Said method and system detects whether there has been an exchange of fluid storage containers from the pressure reading in the container to which the system is associated, with energy efficiency and in a robust way and immune to mechanical shocks.

Description

METHOD AND SYSTEM FOR DETECTING THE EXCHANGE OF FLUIDS UNDER PRESSURE STORAGE CONTAINERS Field of Invention

[0001] The present invention relates to a method and system for detecting the exchange of storage containers for fluids under pressure, mainly for cylinders carrying LPG, but not limited to this type of application.

[0002] Said method and system detects whether fluid storage containers have been changed from the pressure reading in the container to which the system is associated, with energy efficiency and in a robust manner.

Fundamentals of the Invention

[0003] In Brazil, where most homes do not have piped gas, the use of cooking gas cylinders has become a product of prime necessity in people's lives, who use them as a source of primary energy in their daily lives.

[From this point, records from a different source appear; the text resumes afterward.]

-- pv_equiv track=rewrite | github.com/pavanKarthik2006/GeneXtract | infer_llm.py | detokenize_with_offsets
-- ===== SOURCE A (Python) =====
-- from typing import List, Tuple, Dict, Any, Optional
--
-- _PUNCT_NO_SPACE_BEFORE = set(list(".,!?;:%)]}"))
--
-- _PUNCT_NO_SPACE_AFTER  = set(list("([{"))
--
-- def detokenize_with_offsets(tokens: List[str], attach_punct: bool = True) -> Tuple[str, List[Tuple[int, int]]]:
--     text_parts: List[str] = []
--     offsets: List[Tuple[int, int]] = []
--     pos = 0
--     for i, tok in enumerate(tokens):
--         add_space_before = bool(text_parts)
--         if attach_punct:
--             if tok in _PUNCT_NO_SPACE_BEFORE:
--                 add_space_before = False
--             if i > 0 and tokens[i - 1] in _PUNCT_NO_SPACE_AFTER:
--                 add_space_before = False
--         if add_space_before:
--             text_parts.append(" ")
--             pos += 1
--         start = pos
--         text_parts.append(tok)
--         pos += len(tok)
--         end = pos
--         offsets.append((start, end))
--     return "".join(text_parts), offsets
-- ===== SOURCE B (Python) =====
-- _PUNCT_NO_SPACE_BEFORE = set(".,!?;:%)]}")
-- _PUNCT_NO_SPACE_AFTER = set("([{")
--
-- def detokenize_with_offsets(tokens, attach_punct=True):
--     # Stage 1: partition the tokens into maximal runs ("groups") that are glued
--     # together without spaces; a token joins the current group iff punctuation
--     # attachment suppresses the space before it.
--     groups = []
--     for i, tok in enumerate(tokens):
--         glue = (i > 0 and attach_punct
--                 and (tok in _PUNCT_NO_SPACE_BEFORE
--                      or tokens[i - 1] in _PUNCT_NO_SPACE_AFTER))
--         if glue:
--             groups[-1].append(tok)
--         else:
--             groups.append([tok])
--     # Stage 2: the text is simply the groups joined by single spaces.
--     text = " ".join("".join(g) for g in groups)
--     # Stage 3: offsets, group by group (each group after the first is preceded
--     # by one space).
--     offsets = []
--     pos = 0
--     for j, g in enumerate(groups):
--         if j:
--             pos += 1
--         for tok in g:
--             offsets.append((pos, pos + len(tok)))
--             pos += len(tok)
--     return text, offsets
-- ===== Notes on version B (the rewrite author's own statement) =====
-- stated objective: alternative
-- what changed: A's single stateful loop (mutable parts/offsets/pos with a per-token space decision) is replaced by a run-based algorithm: partition the tokens into maximal glued runs, produce the text as ' '.join of the concatenated runs, then emit offsets run by run with one space before each run after the first.
import Mathlib
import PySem
-- appending one element to the scanned list extends the dedup/cap result by the add-then-check rule
lemma bnA_dedup_snoc (m : Int) (x : String) :
    ∀ (rest seen : List String) (used : PySem.Set String),
    (∀ y, y ∈ used ↔ y ∈ seen) → (seen = [] ∨ (seen.length : Int) < m) →
    bnA_dedup m (rest ++ [x]) seen used =
      (if bnA_dedup m rest seen used ≠ [] ∧ ((bnA_dedup m rest seen used).length : Int) ≥ m then
        bnA_dedup m rest seen used
      else if x ∈ bnA_dedup m rest seen used then bnA_dedup m rest seen used
      else bnA_dedup m rest seen used ++ [x]) := by
  intro rest
  induction rest with
  | nil =>
    intro seen used hmem hlen
    have hne : ¬(seen ≠ [] ∧ (seen.length : Int) ≥ m) := by
      rcases hlen with h | h
      · subst h; simp
      · intro ⟨_, h2⟩; omega
    have e : bnA_dedup m [] seen used = seen := rfl
    rw [e, if_neg hne, List.nil_append, bnA_dedup]
    cases hx : PySem.Set.contains used x with
    | true =>
      have hxs : x ∈ seen := (hmem x).mp (by simpa using hx)
      rw [if_pos hxs]
      simp [e]
    | false =>
      have hxs : x ∉ seen := fun h => by
        have := (hmem x).mpr h
        rw [← PySem.Set.contains_iff, hx] at this
        exact Bool.false_ne_true this
      rw [if_neg hxs]
      simp only [Bool.false_eq_true, if_false]
      split <;> rfl
  | cons r rs ih =>
    intro seen used hmem hlen
    simp only [List.cons_append, bnA_dedup]
    cases hr : PySem.Set.contains used r with
    | true => exact ih seen used hmem hlen
    | false =>
      simp only [Bool.false_eq_true, if_false]
      split
      · rename_i hge
        rw [if_pos ⟨by simp, hge⟩]
      · rename_i hlt
        refine ih (seen ++ [r]) (PySem.Set.add used r) ?_ ?_
        · intro y
          rw [PySem.Set.mem_add]
          simp [hmem y]
        · right
          simp only [List.length_append, List.length_cons, List.length_nil] at hlt ⊢
          omega

-- looking a key up in a value-mapped dict
lemma get?_mk_map {β γ : Type} (f : β → γ) :
    ∀ (l : List (String × β)) (k : String),
    (PySem.Dict.mk (l.map (fun p => (p.1, f p.2)))).get? k = ((PySem.Dict.mk l).get? k).map f := by
  intro l
  induction l with
  | nil => intro k; rfl
  | cons p t ih =>
    intro k
    obtain ⟨a, b⟩ := p
    simp only [List.map_cons, PySem.Dict.get?_mk_cons]
    cases h : (a == k) <;> simp [h, ih]
-- pv_equiv track=rewrite | github.com/devjunmo/codetree-TILs | 240103/1차원 젠가/jenga-1d.py | del_block
-- ===== SOURCE A (Python) =====
-- def del_block(arr, s, e):
--     res_lst = []
--
--     # arr를 앞에서 부터 순회하는데 현재 인덱스가 s<= i <= e라면 continue
--     for i in range(len(arr)):
--         idx = i+1
--         if s <= idx <= e:
--             continue
--         res_lst.append(arr[i])
--
--     return res_lst
-- ===== SOURCE B (Python) =====
-- def del_block(arr, s, e):
--     lo = max(s, 1)
--     hi = min(e, len(arr))
--     if lo > hi:
--         return arr[:]
--     return arr[:lo - 1] + arr[hi:]
-- ===== Notes on version B (the rewrite author's own statement) =====
-- stated objective: simpler
-- what changed: Replaced the per-element index-test loop with a closed-form slice-and-concatenate: clamp [s,e] to [1,len(arr)] and return prefix-before-s plus suffix-after-e (a copy when the clamped range is empty); bulk slicing avoids per-element Python bytecode.
import Mathlib
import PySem

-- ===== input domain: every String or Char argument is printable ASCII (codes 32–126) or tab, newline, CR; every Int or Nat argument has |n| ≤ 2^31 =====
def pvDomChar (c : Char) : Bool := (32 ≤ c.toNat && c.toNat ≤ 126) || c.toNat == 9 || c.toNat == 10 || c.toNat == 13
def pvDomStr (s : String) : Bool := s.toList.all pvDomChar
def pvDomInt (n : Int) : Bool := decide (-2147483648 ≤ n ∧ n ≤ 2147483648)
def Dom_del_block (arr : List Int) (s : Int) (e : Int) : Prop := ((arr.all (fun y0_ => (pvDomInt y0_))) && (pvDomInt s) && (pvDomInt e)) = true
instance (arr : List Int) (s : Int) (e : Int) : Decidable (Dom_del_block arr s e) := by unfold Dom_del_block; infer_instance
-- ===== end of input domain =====

-- B replaces A's per-element index-test loop by a closed-form clamped slice-and-concatenate (objective: simpler).


-- ===== PORT A =====
-- the for-loop of A: walk the list with the running 1-based index idx = i+1,
-- skip the element when s ≤ idx ≤ e, otherwise append it to the result
def del_block_go (s e : Int) : List Int → Int → List Int
  | [], _ => []
  | x :: xs, idx =>
    if s ≤ idx ∧ idx ≤ e then del_block_go s e xs (idx + 1)
    else x :: del_block_go s e xs (idx + 1)

def del_block (arr : List Int) (s : Int) (e : Int) : List Int :=
  del_block_go s e arr 1

-- ===== PORT B =====
def del_block_alt (arr : List Int) (s : Int) (e : Int) : List Int :=
  let lo := max s 1
  let hi := min e (arr.length : Int)
  if hi < lo then arr
  else arr.take (lo - 1).toNat ++ arr.drop hi.toNat

-- ===== PRECONDITION & SPEC =====
def Spec_del_block (arr : List Int) (s : Int) (e : Int) (out : List Int) : Prop := out = del_block_alt arr s e
instance (arr : List Int) (s : Int) (e : Int) (out : List Int) : Decidable (Spec_del_block arr s e out) := by unfold Spec_del_block; infer_instance

-- ===== CLAIM (what is proved, stated in full; the proofs are below) =====
def Claim_equal_del_block : Prop := ∀ (arr : List Int) (s : Int) (e : Int), Dom_del_block arr s e → Spec_del_block arr s e (del_block arr s e)

-- ===== LEMMAS AND PROOFS =====

-- shifting the running index by one is the same as shifting the bounds down by one
theorem del_block_go_shift (s e : Int) (xs : List Int) (i : Int) :
    del_block_go s e xs (i + 1) = del_block_go (s - 1) (e - 1) xs i := by
  induction xs generalizing i with
  | nil => simp [del_block_go]
  | cons x xs ih =>
    simp only [del_block_go, ih]
    have h : (s ≤ i + 1 ∧ i + 1 ≤ e) ↔ (s - 1 ≤ i ∧ i ≤ e - 1) := by omega
    rw [if_congr h rfl rfl]

theorem del_block_go_eq_alt (xs : List Int) (s e : Int) :
    del_block_go s e xs 1 = del_block_alt xs s e := by
  induction xs generalizing s e with
  | nil => simp [del_block_go, del_block_alt]
  | cons x xs ih =>
    have key := del_block_go_shift s e xs 1
    simp only [del_block_go, key, ih]
    simp only [del_block_alt, List.length_cons]
    push_cast
    by_cases hs : s ≤ 1
    · by_cases he : 1 ≤ e
      · -- head is deleted
        rw [if_pos ⟨hs, he⟩]
        have hlo : max s 1 = 1 := by omega
        have hlo' : max (s - 1) 1 = 1 := by omega
        rw [hlo, hlo']
        have hhi : ¬ (min e ((xs.length : Int) + 1) < 1) := by omega
        rw [if_neg hhi]
        by_cases h2 : min (e - 1) (xs.length : Int) < 1
        · -- clamped range ends at the head: B's copy branch on the tail
          rw [if_pos h2]
          have : (min e ((xs.length : Int) + 1)).toNat = 1 := by omega
          simp [this]
        · rw [if_neg h2]
          have h1 : (min e ((xs.length : Int) + 1)).toNat
              = (min (e - 1) (xs.length : Int)).toNat + 1 := by omega
          simp [h1]
      · -- e < 1 : nothing deleted anywhere
        rw [if_neg (by omega : ¬ (s ≤ 1 ∧ 1 ≤ e))]
        have h1 : min e ((xs.length : Int) + 1) < max s 1 := by omega
        have h2 : min (e - 1) (xs.length : Int) < max (s - 1) 1 := by omega
        rw [if_pos h1, if_pos h2]
    · -- s ≥ 2 : head is kept
      rw [if_neg (by omega : ¬ (s ≤ 1 ∧ 1 ≤ e))]
      have hlo : max s 1 = s := by omega
      have hlo' : max (s - 1) 1 = s - 1 := by omega
      rw [hlo, hlo']
      by_cases h1 : min e ((xs.length : Int) + 1) < s
      · rw [if_pos h1, if_pos (by omega : min (e - 1) (xs.length : Int) < s - 1)]
      · rw [if_neg h1, if_neg (by omega : ¬ min (e - 1) (xs.length : Int) < s - 1)]
        have hts : (s - 1).toNat = (s - 1 - 1).toNat + 1 := by omega
        have hth : (min e ((xs.length : Int) + 1)).toNat
            = (min (e - 1) (xs.length : Int)).toNat + 1 := by omega
        rw [hts, hth]
        simp

-- ===== VERDICT (by name: the statement is the Claim_ definition above) =====
theorem del_block_spec : Claim_equal_del_block := by
  intro arr s e _
  unfold Spec_del_block del_block
  exact del_block_go_eq_alt arr s e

[0004] Such popularization in the use of bottled gas in a pressure fluid storage container, or commonly called cylinder, was a direct result of the disaster of the airship Hindenburg (also known as Zeppelin), which caught fire when preparing to descend in New Jersey, in the United States, in 1937. With a lack of confidence in this type of transport, propane stored in an airship base in Rio de Janeiro ended up becoming expendable. In this way, the Austrian immigrant Ernesto Igel created the Empresa Brasileira de Gás a Domicílio Ltda. to take advantage of this excess gas and sell it in bottled form.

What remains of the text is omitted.